Editor’s Morning Note: Your slow revenue growth is whacking the value of your future profits. That’s rough.
It was announced this morning that Apollo Group will buy Rackspace for $32 per share in cash, or $4.3 billion net of cash.
According to the official verbiage, the per-share value of the agreement represents a 38 percent bump from Rackspace’s “unaffected closing stock price on August 3, 2016, the last trading day prior to news reports speculating about a potential transaction.”
Following news of the deal, Rackspace shares are up over four percent to just under $31.50 per share.
That’s all well and fine, but what does $4.3 billion buy you today? It’s a good question to examine as the answer should help us understand the value of other companies. Of course, we’ll always have to caveat for growth curves, but that’s not the hardest thing.
Rackspace is a company with several billion dollars in yearly revenue, single-digit growth, and just under nine figures of free cash flow generated each quarter.
In its most recent three-month period, Rackspace reported:
- Revenue of $524 million, up 7 percent compared to the year-ago quarter;
- Operating cash flow of $165 million;
- Free cash flow of $98 million;
- Net income of $84.6 million.
- GAAP EPS of $0.28.
Rackspace also has $484.7 million in cash and equivalents, and $492.4 million in debt.
Using the revenue figure by itself, Rackspace’s $4.3 billion pricetag might seem small.

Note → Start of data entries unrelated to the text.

-- pv_equiv track=rewrite | github.com/Kabegami/ri_image_python | src/ranking.py | fusionList
-- ===== SOURCE A (Python) =====
-- def fusionList(l1 ,l2, indices):
--     if len(l2) != len(indices):
--         raise ValueError("l2 must be the same size than pos")
--     res = l1.copy()
--     for i in range(len(l2)):
--         dec = 0
--         for j in range(i):
--             if indices[j] < indices[i]:
--                 dec += 1
--         res.insert(int(indices[i] + dec), l2[i])
--     return res
-- ===== SOURCE B (Python) =====
-- def _lower_bound(a, x):
--     # first position in sorted list a whose element is >= x (hand-written binary search)
--     lo, hi = 0, len(a)
--     while lo < hi:
--         mid = (lo + hi) // 2
--         if a[mid] < x:
--             lo = mid + 1
--         else:
--             hi = mid
--     return lo
--
--
-- def fusionList(l1, l2, indices):
--     if len(l2) != len(indices):
--         raise ValueError("l2 must be the same size than pos")
--     res = list(l1)
--     seen = []  # the indices processed so far, kept sorted
--     for x, v in zip(indices, l2):
--         k = _lower_bound(seen, x)  # how many earlier indices are < x, via binary search
--         res.insert(x + k, v)
--         seen = seen[:k] + [x] + seen[k:]
--     return res
-- ===== Notes on version B (the rewrite author's own statement) =====
-- stated objective: faster
-- what changed: The quadratic inner scan that recounts earlier smaller indices for every element is replaced by a maintained sorted list of the already-processed indices queried with a hand-written binary search (lower bound), so each shift 'dec' is found in O(log n) comparisons instead of an O(n) Python-level loop.
import Mathlib
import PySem

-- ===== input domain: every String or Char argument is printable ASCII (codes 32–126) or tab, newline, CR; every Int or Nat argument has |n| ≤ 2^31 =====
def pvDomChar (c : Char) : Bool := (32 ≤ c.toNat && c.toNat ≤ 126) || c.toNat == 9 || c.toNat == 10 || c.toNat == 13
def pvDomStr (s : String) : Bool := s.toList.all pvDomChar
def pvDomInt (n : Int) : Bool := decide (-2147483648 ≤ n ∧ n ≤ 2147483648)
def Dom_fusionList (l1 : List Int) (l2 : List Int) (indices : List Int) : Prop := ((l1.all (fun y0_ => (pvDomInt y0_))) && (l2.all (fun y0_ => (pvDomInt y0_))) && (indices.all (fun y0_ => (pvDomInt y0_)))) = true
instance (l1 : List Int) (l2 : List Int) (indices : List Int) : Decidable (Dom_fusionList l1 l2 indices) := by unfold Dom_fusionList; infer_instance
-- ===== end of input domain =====

-- B replaces A's inner rescan of all earlier indices by a maintained sorted list of the
-- processed indices queried with a hand-written binary search; return values proved equal.

-- ===== PORT A =====
-- literal port of A: res starts as a copy of l1; for each i an inner loop recounts the j < i with
-- indices[j] < indices[i] into dec, then res.insert(indices[i]+dec, l2[i]).
-- indices[j]/indices[i]/l2[i] are in range under Pre_ (lengths equal), so getD is exact there.
def fusionList (l1 : List Int) (l2 : List Int) (indices : List Int) : List Int :=
  if l2.length ≠ indices.length then []   -- Python raises ValueError here; excluded by Pre_
  else
    (List.range l2.length).foldl (fun res i =>
      let dec : Int := (List.range i).foldl
        (fun dec j => if indices.getD j 0 < indices.getD i 0 then dec + 1 else dec) 0
      PySem.List.insert res (indices.getD i 0 + dec) (l2.getD i 0)) l1

-- ===== PORT B =====
-- port of Source B's hand-written _lower_bound while-loop; a[mid] is in range at every call site
-- (lo ≤ mid < hi ≤ len a), so getD is exact there; (lo+hi)//2 on Nats is Nat division.
def lowerBound (a : List Int) (x : Int) (lo hi : Nat) : Nat :=
  if h : lo < hi then
    let mid := (lo + hi) / 2
    if a.getD mid 0 < x then lowerBound a x (mid + 1) hi else lowerBound a x lo mid
  else lo
termination_by hi - lo
decreasing_by all_goals omega

-- Source B's loop body: k = _lower_bound(seen, x); res.insert(x+k, v); seen = seen[:k]+[x]+seen[k:]
def fuseStep (st : List Int × List Int) (p : Int × Int) : List Int × List Int :=
  let k := lowerBound st.2 p.1 0 st.2.length
  (PySem.List.insert st.1 (p.1 + (k : Int)) p.2,
   st.2.take k ++ p.1 :: st.2.drop k)

-- literal port of B: fold over zip(indices, l2) carrying the pair (res, seen)
def fusionList_alt (l1 : List Int) (l2 : List Int) (indices : List Int) : List Int :=
  if l2.length ≠ indices.length then []   -- Python raises ValueError here; excluded by Pre_
  else ((indices.zip l2).foldl fuseStep (l1, [])).1

-- ===== PRECONDITION & SPEC =====
-- A raises ValueError iff len(l2) != len(indices); exactly those inputs are excluded.
def Pre_fusionList (l1 : List Int) (l2 : List Int) (indices : List Int) : Prop :=
  l2.length = indices.length
instance (l1 : List Int) (l2 : List Int) (indices : List Int) : Decidable (Pre_fusionList l1 l2 indices) := by unfold Pre_fusionList; infer_instance

def pvWitness_fusionList : List Int × List Int × List Int := ([1, 2, 3], [7, 8], [0, 2])

def Spec_fusionList (l1 : List Int) (l2 : List Int) (indices : List Int) (out : List Int) : Prop := out = fusionList_alt l1 l2 indices
instance (l1 : List Int) (l2 : List Int) (indices : List Int) (out : List Int) : Decidable (Spec_fusionList l1 l2 indices out) := by unfold Spec_fusionList; infer_instance

-- ===== CLAIM (what is proved, stated in full; the proofs are below) =====
def Claim_equal_fusionList : Prop := ∀ (l1 : List Int) (l2 : List Int) (indices : List Int), Dom_fusionList l1 l2 indices → Pre_fusionList l1 l2 indices → Spec_fusionList l1 l2 indices (fusionList l1 l2 indices)

-- ===== LEMMAS AND PROOFS =====

-- the binary search returns the cut point of (· < x) in a sorted list
theorem lowerBound_cut (a : List Int) (x : Int) :
    ∀ n lo hi, hi - lo = n → hi ≤ a.length → lo ≤ hi →
    a.Pairwise (· ≤ ·) →
    (∀ j, j < lo → a.getD j 0 < x) →
    (∀ j, hi ≤ j → j < a.length → x ≤ a.getD j 0) →
    lowerBound a x lo hi ≤ a.length ∧
      ∀ j, j < a.length → (a.getD j 0 < x ↔ j < lowerBound a x lo hi) := by
  intro n
  induction n using Nat.strong_induction_on with
  | _ n IH =>
    intro lo hi hn hhi hle hsort hbelow habove
    rw [lowerBound]
    by_cases h : lo < hi
    · simp only [dif_pos h]
      have hpw := (List.pairwise_iff_getElem).1 hsort
      have hmid1 : lo ≤ (lo + hi) / 2 := by omega
      have hmid2 : (lo + hi) / 2 < hi := by omega
      have hmlen : (lo + hi) / 2 < a.length := by omega
      by_cases hm : a.getD ((lo + hi) / 2) 0 < x
      · simp only [if_pos hm]
        refine IH (hi - ((lo + hi) / 2 + 1)) (by omega) _ _ rfl hhi (by omega) hsort ?_ habove
        intro j hj
        have hjlen : j < a.length := by omega
        rw [List.getD_eq_getElem a 0 hjlen]
        rcases Nat.lt_or_ge j ((lo + hi) / 2) with hj2 | hj2
        · have := hpw j ((lo + hi) / 2) hjlen hmlen hj2
          have hm' : a[(lo + hi) / 2] < x := by rwa [List.getD_eq_getElem a 0 hmlen] at hm
          omega
        · have hje : j = (lo + hi) / 2 := by omega
          subst hje
          rwa [List.getD_eq_getElem a 0 hjlen] at hm
      · simp only [if_neg hm]
        refine IH ((lo + hi) / 2 - lo) (by omega) _ _ rfl (by omega) (by omega) hsort hbelow ?_
        intro j hj hjlen
        rw [List.getD_eq_getElem a 0 hjlen]
        have hxm : x ≤ a[(lo + hi) / 2] := by
          rw [List.getD_eq_getElem a 0 hmlen] at hm; omega
        rcases Nat.lt_or_ge ((lo + hi) / 2) j with hj2 | hj2
        · have := hpw ((lo + hi) / 2) j hmlen hjlen hj2
          omega
        · have : j = (lo + hi) / 2 := by omega
          subst this; exact hxm
    · simp only [dif_neg h]
      have hlh : lo = hi := by omega
      constructor
      · omega
      · intro j hjlen
        constructor
        · intro hjx
          by_contra hjo
          have := habove j (by omega) hjlen
          omega
        · intro hjo; exact hbelow j hjo

-- a cut point of (· < x) is the countP of (· < x)
theorem countP_of_cut (a : List Int) (x : Int) :
    ∀ r, r ≤ a.length → (∀ j, j < a.length → (a.getD j 0 < x ↔ j < r)) →
    a.countP (fun y => decide (y < x)) = r := by
  induction a with
  | nil => intro r hr _; simp at hr ⊢; omega
  | cons y t IH =>
    intro r hr hc
    rw [List.countP_cons]
    match r with
    | 0 =>
      have h0 : ¬ y < x := by
        have := (hc 0 (by simp)).1
        simpa using fun h => this h
      rw [IH 0 (by omega) ?_]
      · simp [h0]
      · intro j hj
        have := hc (j + 1) (by simpa using hj)
        simp [List.getD] at this ⊢
        omega
    | r + 1 =>
      have h0 : y < x := by
        have := (hc 0 (by simp)).2 (by omega)
        simpa using this
      rw [IH r (by simpa using hr) ?_]
      · simp [h0]
      · intro j hj
        have := hc (j + 1) (by simpa using hj)
        simp [List.getD] at this ⊢
        omega

-- A's inner loop is a countP over the processed prefix of indices
theorem innerLoop_eq_countP (ind : List Int) (x : Int) :
    ∀ i, i ≤ ind.length →
    (List.range i).foldl (fun d j => if ind.getD j 0 < x then d + 1 else d) (0 : Int)
      = ((ind.take i).countP (fun y => decide (y < x)) : Int) := by
  intro i
  induction i with
  | zero => simp
  | succ i IH =>
    intro hi
    rw [List.range_succ, List.foldl_append, IH (by omega)]
    have hlt : i < ind.length := by omega
    rw [List.take_add_one, List.countP_append]
    simp [List.getElem?_eq_getElem hlt]
    by_cases h : ind[i] < x <;> simp [h]

-- the two folds agree step for step; seen stays a sorted permutation of the processed indices
theorem main_invariant (l1 l2 indices : List Int) (h : l2.length = indices.length) :
    ∀ t, t ≤ l2.length →
    (((indices.zip l2).take t).foldl fuseStep (l1, [])).1
      = (List.range t).foldl (fun res i =>
          let dec : Int := (List.range i).foldl
            (fun dec j => if indices.getD j 0 < indices.getD i 0 then dec + 1 else dec) 0
          PySem.List.insert res (indices.getD i 0 + dec) (l2.getD i 0)) l1
    ∧ (((indices.zip l2).take t).foldl fuseStep (l1, [])).2.Pairwise (· ≤ ·)
    ∧ (((indices.zip l2).take t).foldl fuseStep (l1, [])).2.Perm (indices.take t) := by
  intro t
  induction t with
  | zero => simp
  | succ t IH =>
    intro ht
    obtain ⟨ih1, ih2, ih3⟩ := IH (by omega)
    have htl2 : t < l2.length := by omega
    have htind : t < indices.length := by omega
    have hzlen : (indices.zip l2).length = l2.length := by
      rw [List.length_zip]; omega
    have hzt : (indices.zip l2).take (t + 1)
        = (indices.zip l2).take t ++ [(indices[t], l2[t])] := by
      rw [List.take_add_one, List.getElem?_eq_getElem (by omega)]
      simp [List.getElem_zip]
    set B := (((indices.zip l2).take t).foldl fuseStep (l1, [])) with hB
    have hfold : (((indices.zip l2).take (t + 1)).foldl fuseStep (l1, []))
        = fuseStep B (indices[t], l2[t]) := by
      rw [hzt, List.foldl_append]; simp; rw [← hB]
    set x := indices[t] with hx
    set k := lowerBound B.2 x 0 B.2.length with hk
    have hcut := lowerBound_cut B.2 x (B.2.length - 0) 0 B.2.length rfl le_rfl
      (by omega) ih2 (by omega) (by omega)
    have hkle : k ≤ B.2.length := hcut.1
    have hchar := hcut.2
    rw [← hk] at hchar
    have hcount : B.2.countP (fun y => decide (y < x)) = k :=
      countP_of_cut B.2 x k hkle hchar
    have hdec : (List.range t).foldl
        (fun dec j => if indices.getD j 0 < indices.getD t 0 then dec + 1 else dec) (0 : Int)
        = (k : Int) := by
      rw [List.getD_eq_getElem indices 0 htind, ← hx,
          innerLoop_eq_countP indices x t (by omega),
          ← ih3.countP_eq (fun y => decide (y < x)), hcount]
    refine ⟨?_, ?_, ?_⟩
    · rw [hfold, List.range_succ, List.foldl_append]
      simp only [List.foldl_cons, List.foldl_nil, fuseStep]
      rw [hdec, ih1, List.getD_eq_getElem indices 0 htind,
          List.getD_eq_getElem l2 0 htl2]
    · rw [hfold]
      simp only [fuseStep, ← hk]
      rw [List.pairwise_append]
      refine ⟨ih2.sublist (List.take_sublist _ _), ?_, ?_⟩
      · rw [List.pairwise_cons]
        refine ⟨?_, ih2.sublist (List.drop_sublist _ _)⟩
        intro y hy
        obtain ⟨j, hj, hjy⟩ := List.mem_iff_getElem.1 hy
        rw [List.getElem_drop] at hjy
        have hlen : k + j < B.2.length := by
          have := List.length_drop (l := B.2) (i := k); omega
        have hiff := hchar (k + j) hlen
        rw [List.getD_eq_getElem B.2 0 hlen] at hiff
        subst hjy
        omega
      · intro y hy b hb
        obtain ⟨j, hj, hjy⟩ := List.mem_iff_getElem.1 hy
        rw [List.getElem_take] at hjy
        have hjlt : j < k := by
          have := List.length_take (i := k) (l := B.2); omega
        have hylt : y < x := by
          have hiff := hchar j (by omega)
          rw [List.getD_eq_getElem B.2 0 (by omega)] at hiff
          omega
        rcases List.mem_cons.1 hb with hbx | hbd
        · omega
        · obtain ⟨j2, hj2, hj2b⟩ := List.mem_iff_getElem.1 hbd
          rw [List.getElem_drop] at hj2b
          have hlen2 : k + j2 < B.2.length := by
            have := List.length_drop (l := B.2) (i := k); omega
          have hiff2 := hchar (k + j2) hlen2
          rw [List.getD_eq_getElem B.2 0 hlen2] at hiff2
          subst hj2b
          omega
    · rw [hfold]
      simp only [fuseStep, ← hk]
      have h1 : (B.2.take k ++ x :: B.2.drop k).Perm (x :: B.2) := by
        have := List.perm_middle (a := x) (l₁ := B.2.take k) (l₂ := B.2.drop k)
        simpa [List.take_append_drop] using this
      refine h1.trans ?_
      have h2 : (x :: indices.take t).Perm (indices.take t ++ [x]) := by
        simpa using (List.perm_middle (a := x) (l₁ := indices.take t) (l₂ := [])).symm
      have h3 : indices.take (t + 1) = indices.take t ++ [x] := by
        rw [List.take_add_one, List.getElem?_eq_getElem htind]; simp [hx]
      rw [h3]
      exact (ih3.cons x).trans h2

-- ===== VERDICT (by name: the statement is the Claim_ definition above) =====
theorem fusionList_spec : Claim_equal_fusionList := by
  intro l1 l2 indices _ hpre
  unfold Spec_fusionList fusionList fusionList_alt
  unfold Pre_fusionList at hpre
  rw [if_neg (by omega), if_neg (by omega)]
  have h := (main_invariant l1 l2 indices hpre l2.length le_rfl).1
  rw [← h]
  congr 1
  rw [List.take_of_length_le]
  simp [List.length_zip, hpre]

After all, the company is selling for just over twice forward sales1. If we were to apply that ratio to most startups in the world, we’d see a valuation reckoning like perhaps never before.
But Rackspace’s sin isn’t a lack of profits, or falling top line; it’s merely slow growth. In the first half of 2016, the company posted $1.0417 billion in revenue. That’s up from $969.6 million the corresponding half-year before, a growth rate that would make a lifestyle business smile, to borrow the venture phrase.
Anyhoo, despite sluggish revenue growth there’s a lot of strength in Rackspace, including quickly expanding GAAP profitability and rising operational income. However, when stacked up against the cardinal transgression, Rackspace has lost its place among the public technology companies’ ranks.
This is, I think, one of the reasons why profitability is still mostly out of vogue in Silicon Valley. Companies that have yearly revenue equivalent to Rackspace’s quarterly operating cash flow are worth more because their top line is expanding at a sufficiently quick pace. That’s got to sting.
Or, to summarize, this:
Can’t make this ok in the eyes of investors:
The market’s a jerk.
- It’s notable how with slower-growth companies, forward and trailing multiples lose their bite; lines start to flatten and analysts fall asleep, etc.